ACTIVITY: With every mark kept, transcribe all of the records.

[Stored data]

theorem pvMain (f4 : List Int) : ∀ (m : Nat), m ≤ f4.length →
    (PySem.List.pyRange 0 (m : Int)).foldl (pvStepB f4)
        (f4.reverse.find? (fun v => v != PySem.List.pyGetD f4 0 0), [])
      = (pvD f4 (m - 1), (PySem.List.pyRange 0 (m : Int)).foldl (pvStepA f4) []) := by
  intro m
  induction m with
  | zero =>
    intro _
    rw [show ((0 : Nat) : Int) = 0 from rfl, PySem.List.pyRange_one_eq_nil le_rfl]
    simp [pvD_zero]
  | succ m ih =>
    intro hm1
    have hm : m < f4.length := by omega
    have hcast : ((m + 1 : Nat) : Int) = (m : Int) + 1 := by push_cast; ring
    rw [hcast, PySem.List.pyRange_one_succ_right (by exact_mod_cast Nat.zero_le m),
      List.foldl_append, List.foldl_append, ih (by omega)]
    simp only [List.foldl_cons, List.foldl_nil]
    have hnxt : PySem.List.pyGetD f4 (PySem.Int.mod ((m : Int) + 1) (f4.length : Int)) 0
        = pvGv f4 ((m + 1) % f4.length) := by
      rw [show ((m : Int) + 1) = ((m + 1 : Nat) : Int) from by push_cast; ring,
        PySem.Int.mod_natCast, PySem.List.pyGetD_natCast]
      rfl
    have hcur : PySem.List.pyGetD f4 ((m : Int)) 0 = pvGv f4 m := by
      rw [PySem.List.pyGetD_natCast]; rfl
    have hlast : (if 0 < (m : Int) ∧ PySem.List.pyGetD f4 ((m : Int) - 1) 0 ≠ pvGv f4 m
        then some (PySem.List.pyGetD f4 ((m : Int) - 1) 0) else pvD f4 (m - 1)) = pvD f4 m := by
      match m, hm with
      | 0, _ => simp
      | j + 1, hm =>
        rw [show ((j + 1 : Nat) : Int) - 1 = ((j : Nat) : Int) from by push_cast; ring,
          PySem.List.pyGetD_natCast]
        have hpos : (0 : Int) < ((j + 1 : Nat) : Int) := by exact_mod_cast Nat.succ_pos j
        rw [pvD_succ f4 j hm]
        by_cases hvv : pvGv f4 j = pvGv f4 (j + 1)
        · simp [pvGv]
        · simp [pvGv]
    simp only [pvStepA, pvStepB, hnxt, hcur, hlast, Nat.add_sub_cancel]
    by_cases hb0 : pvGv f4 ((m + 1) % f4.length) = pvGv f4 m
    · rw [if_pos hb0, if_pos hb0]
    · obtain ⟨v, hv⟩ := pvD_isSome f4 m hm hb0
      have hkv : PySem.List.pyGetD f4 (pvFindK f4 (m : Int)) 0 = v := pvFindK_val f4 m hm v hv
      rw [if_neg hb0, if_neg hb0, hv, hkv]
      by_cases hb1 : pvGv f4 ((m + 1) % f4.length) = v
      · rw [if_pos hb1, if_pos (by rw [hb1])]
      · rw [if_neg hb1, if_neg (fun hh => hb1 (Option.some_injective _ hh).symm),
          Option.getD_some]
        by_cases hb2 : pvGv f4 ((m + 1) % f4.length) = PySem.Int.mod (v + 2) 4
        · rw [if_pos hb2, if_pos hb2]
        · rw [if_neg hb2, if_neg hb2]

RESULT BELOW:
theorem pvMain (f4 : List Int) : ∀ (m : Nat), m ≤ f4.length →
    (PySem.List.pyRange 0 (m : Int)).foldl (pvStepB f4)
        (f4.reverse.find? (fun v => v != PySem.List.pyGetD f4 0 0), [])
      = (pvD f4 (m - 1), (PySem.List.pyRange 0 (m : Int)).foldl (pvStepA f4) []) := by
  intro m
  induction m with
  | zero =>
    intro _
    rw [show ((0 : Nat) : Int) = 0 from rfl, PySem.List.pyRange_one_eq_nil le_rfl]
    simp [pvD_zero]
  | succ m ih =>
    intro hm1
    have hm : m < f4.length := by omega
    have hcast : ((m + 1 : Nat) : Int) = (m : Int) + 1 := by push_cast; ring
    rw [hcast, PySem.List.pyRange_one_succ_right (by exact_mod_cast Nat.zero_le m),
      List.foldl_append, List.foldl_append, ih (by omega)]
    simp only [List.foldl_cons, List.foldl_nil]
    have hnxt : PySem.List.pyGetD f4 (PySem.Int.mod ((m : Int) + 1) (f4.length : Int)) 0
        = pvGv f4 ((m + 1) % f4.length) := by
      rw [show ((m : Int) + 1) = ((m + 1 : Nat) : Int) from by push_cast; ring,
        PySem.Int.mod_natCast, PySem.List.pyGetD_natCast]
      rfl
    have hcur : PySem.List.pyGetD f4 ((m : Int)) 0 = pvGv f4 m := by
      rw [PySem.List.pyGetD_natCast]; rfl
    have hlast : (if 0 < (m : Int) ∧ PySem.List.pyGetD f4 ((m : Int) - 1) 0 ≠ pvGv f4 m
        then some (PySem.List.pyGetD f4 ((m : Int) - 1) 0) else pvD f4 (m - 1)) = pvD f4 m := by
      match m, hm with
      | 0, _ => simp
      | j + 1, hm =>
        rw [show ((j + 1 : Nat) : Int) - 1 = ((j : Nat) : Int) from by push_cast; ring,
          PySem.List.pyGetD_natCast]
        have hpos : (0 : Int) < ((j + 1 : Nat) : Int) := by exact_mod_cast Nat.succ_pos j
        rw [pvD_succ f4 j hm]
        by_cases hvv : pvGv f4 j = pvGv f4 (j + 1)
        · simp [pvGv]
        · simp [pvGv]
    simp only [pvStepA, pvStepB, hnxt, hcur, hlast, Nat.add_sub_cancel]
    by_cases hb0 : pvGv f4 ((m + 1) % f4.length) = pvGv f4 m
    · rw [if_pos hb0, if_pos hb0]
    · obtain ⟨v, hv⟩ := pvD_isSome f4 m hm hb0
      have hkv : PySem.List.pyGetD f4 (pvFindK f4 (m : Int)) 0 = v := pvFindK_val f4 m hm v hv
      rw [if_neg hb0, if_neg hb0, hv, hkv]
      by_cases hb1 : pvGv f4 ((m + 1) % f4.length) = v
      · rw [if_pos hb1, if_pos (by rw [hb1])]
      · rw [if_neg hb1, if_neg (fun hh => hb1 (Option.some_injective _ hh).symm),
          Option.getD_some]
        by_cases hb2 : pvGv f4 ((m + 1) % f4.length) = PySem.Int.mod (v + 2) 4
        · rw [if_pos hb2, if_pos hb2]
        · rw [if_neg hb2, if_neg hb2]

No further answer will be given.